Closed Jay0412 closed 2 years ago
+) I have one more question. As I understand, I think when doing relation extraction this model uses levitated marker. However, in your script about training re, it uses run_re.py file which seems they don't use a levitated marker. I wonder what is the difference between run_re.py and run_levitatedpair.py. Also, could you explain what's the exact meaning of BertForACEBothSub, BertForACEBothOneDropoutSpanSub, BertForACEBothOneDropoutSub, BertForACEBothOneDropoutLeviPair, BertForACEBothOneDropout classes?
run_levitatedpair.py is for ablation study (two pairs of leviteatd marker) BertForACEBothSub, BertForACEBothOneDropoutSpanSub, BertForACEBothOneDropoutSub, BertForACEBothOneDropoutLeviPair, BertForACEBothOneDropout are a serious of attempts, we finally use the default BertForACEBothOneDropoutSub.
Thank you for answering. Okay, then does it means BERTForACEBothOneDropoutSub uses levitated marker for relation extraction?
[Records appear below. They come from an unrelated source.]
-- pv_equiv track=rewrite | github.com/adcGG/Lianxi | lanqiaobei/Bee_Sway.py | countfly
-- ===== SOURCE A (Python) =====
-- def countfly(fly):
-- 	B1x = 0
-- 	B1y = 0
-- 	B1z = 0
-- 	B2x = 0
-- 	B2y = 0
-- 	B2z = 0
-- 	for i in range(len(fly)):
-- 		ai, bi, ci, di, ei, fi, ti = fly[i]
-- 		B1x = B1x + ai * ti
-- 		B1y = B1y + bi * ti
-- 		B1z = B1z + ci * ti
-- 		B2x = B2x + di * ti
-- 		B2y = B2y + ei * ti
-- 		B2z = B2z + fi * ti
-- 	return B1x,B1y,B1z,B2x,B2y,B2z
-- ===== SOURCE B (Python) =====
-- def countfly(fly):
--     if not fly:
--         return (0, 0, 0, 0, 0, 0)
--     a, b, c, d, e, f, t = zip(*fly)
--     return (sum(x * w for x, w in zip(a, t)),
--             sum(x * w for x, w in zip(b, t)),
--             sum(x * w for x, w in zip(c, t)),
--             sum(x * w for x, w in zip(d, t)),
--             sum(x * w for x, w in zip(e, t)),
--             sum(x * w for x, w in zip(f, t)))
-- ===== Notes on version B (the rewrite author's own statement) =====
-- stated objective: alternative
-- what changed: Replaces the single accumulating loop over six running sums by a zip(*fly) column transpose followed by six independent dot-product sums.
import Mathlib
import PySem

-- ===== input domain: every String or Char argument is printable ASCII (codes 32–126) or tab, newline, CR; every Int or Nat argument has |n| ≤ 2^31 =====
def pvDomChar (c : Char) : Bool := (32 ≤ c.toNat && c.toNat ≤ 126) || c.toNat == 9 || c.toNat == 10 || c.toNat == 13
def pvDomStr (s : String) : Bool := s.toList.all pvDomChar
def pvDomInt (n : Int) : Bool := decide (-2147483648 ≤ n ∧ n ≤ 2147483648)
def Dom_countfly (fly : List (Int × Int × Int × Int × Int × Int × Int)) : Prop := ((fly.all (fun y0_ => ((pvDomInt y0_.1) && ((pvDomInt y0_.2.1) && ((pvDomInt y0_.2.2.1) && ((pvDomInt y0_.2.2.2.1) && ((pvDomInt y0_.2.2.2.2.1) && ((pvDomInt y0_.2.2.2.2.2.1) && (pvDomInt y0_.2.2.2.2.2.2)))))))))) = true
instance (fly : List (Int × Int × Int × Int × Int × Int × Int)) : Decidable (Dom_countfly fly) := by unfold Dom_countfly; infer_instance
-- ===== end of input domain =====

-- ===== PORT A =====
-- One pass accumulating six running sums, as in A's loop over range(len(fly)).
def countfly (fly : List (Int × Int × Int × Int × Int × Int × Int)) : Int × Int × Int × Int × Int × Int :=
  fly.foldl
    (fun s r =>
      (s.1 + r.1 * r.2.2.2.2.2.2,
       s.2.1 + r.2.1 * r.2.2.2.2.2.2,
       s.2.2.1 + r.2.2.1 * r.2.2.2.2.2.2,
       s.2.2.2.1 + r.2.2.2.1 * r.2.2.2.2.2.2,
       s.2.2.2.2.1 + r.2.2.2.2.1 * r.2.2.2.2.2.2,
       s.2.2.2.2.2 + r.2.2.2.2.2.1 * r.2.2.2.2.2.2))
    (0, 0, 0, 0, 0, 0)

-- ===== PORT B =====
-- B: guard the empty case, then take six independent column dot-products with the weight column.
def countfly_alt (fly : List (Int × Int × Int × Int × Int × Int × Int)) : Int × Int × Int × Int × Int × Int :=
  if fly = [] then (0, 0, 0, 0, 0, 0)
  else
    ((fly.map (fun r => r.1 * r.2.2.2.2.2.2)).sum,
     (fly.map (fun r => r.2.1 * r.2.2.2.2.2.2)).sum,
     (fly.map (fun r => r.2.2.1 * r.2.2.2.2.2.2)).sum,
     (fly.map (fun r => r.2.2.2.1 * r.2.2.2.2.2.2)).sum,
     (fly.map (fun r => r.2.2.2.2.1 * r.2.2.2.2.2.2)).sum,
     (fly.map (fun r => r.2.2.2.2.2.1 * r.2.2.2.2.2.2)).sum)

-- ===== PRECONDITION & SPEC =====
def Spec_countfly (fly : List (Int × Int × Int × Int × Int × Int × Int)) (out : Int × Int × Int × Int × Int × Int) : Prop := out = countfly_alt fly
instance (fly : List (Int × Int × Int × Int × Int × Int × Int)) (out : Int × Int × Int × Int × Int × Int) : Decidable (Spec_countfly fly out) := by unfold Spec_countfly; infer_instance

-- ===== CLAIM (what is proved, stated in full; the proofs are below) =====
def Claim_equal_countfly : Prop := ∀ (fly : List (Int × Int × Int × Int × Int × Int × Int)), Dom_countfly fly → Spec_countfly fly (countfly fly)

-- ===== LEMMAS AND PROOFS =====

-- ===== VERDICT (by name: the statement is the Claim_ definition above) =====
lemma countfly_foldl_char (fly : List (Int × Int × Int × Int × Int × Int × Int))
    (s : Int × Int × Int × Int × Int × Int) :
    fly.foldl
      (fun s r =>
        (s.1 + r.1 * r.2.2.2.2.2.2,
         s.2.1 + r.2.1 * r.2.2.2.2.2.2,
         s.2.2.1 + r.2.2.1 * r.2.2.2.2.2.2,
         s.2.2.2.1 + r.2.2.2.1 * r.2.2.2.2.2.2,
         s.2.2.2.2.1 + r.2.2.2.2.1 * r.2.2.2.2.2.2,
         s.2.2.2.2.2 + r.2.2.2.2.2.1 * r.2.2.2.2.2.2)) s
    = (s.1 + (fly.map (fun r => r.1 * r.2.2.2.2.2.2)).sum,
       s.2.1 + (fly.map (fun r => r.2.1 * r.2.2.2.2.2.2)).sum,
       s.2.2.1 + (fly.map (fun r => r.2.2.1 * r.2.2.2.2.2.2)).sum,
       s.2.2.2.1 + (fly.map (fun r => r.2.2.2.1 * r.2.2.2.2.2.2)).sum,
       s.2.2.2.2.1 + (fly.map (fun r => r.2.2.2.2.1 * r.2.2.2.2.2.2)).sum,
       s.2.2.2.2.2 + (fly.map (fun r => r.2.2.2.2.2.1 * r.2.2.2.2.2.2)).sum) := by
  induction fly generalizing s with
  | nil => simp
  | cons h t ih => simp [ih] ; omega

-- ===== VERDICT (by name: the statement is the Claim_ definition above) =====
theorem countfly_spec : Claim_equal_countfly := by
  intro fly _
  unfold Spec_countfly countfly countfly_alt
  rcases fly with _ | ⟨h, t⟩
  · simp
  · simp [countfly_foldl_char]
Also, I still want to know about the first question(512 and 1024), could you explain it plz?
Though the sequence length > 512, the postion id ranges from 0-512
Thanks, I understand both of them. As you explained, I also think position id ranges from 0-512. However, when I print out the position id shape in item, it is 1024. I can't understand, how it can be possible that it has a 1024 shape and also others (input_ids, attention and etc.)
Transformer can support any length.
Sorry, I'm a beginner of study NLP... Could you explain in more detail? I don't get it... How transformer can support any length even though, BERT limits the position id ranges from 0-512?
Yes.
Well...so,,, any explnation???
BERT limits the position id ranges from 0-512. But we can use the same postion id for different tokens. For example, set 1024 tokens' postion = 0
Ah..! I understand! Thank you very much for your kind reply :)
As I know, BERT is limit the position embedding as 512. However, when I look at the code, I found position id, input id and etc. have 1024 size. I quite confusing about this concept. Could you explain about the difference above those?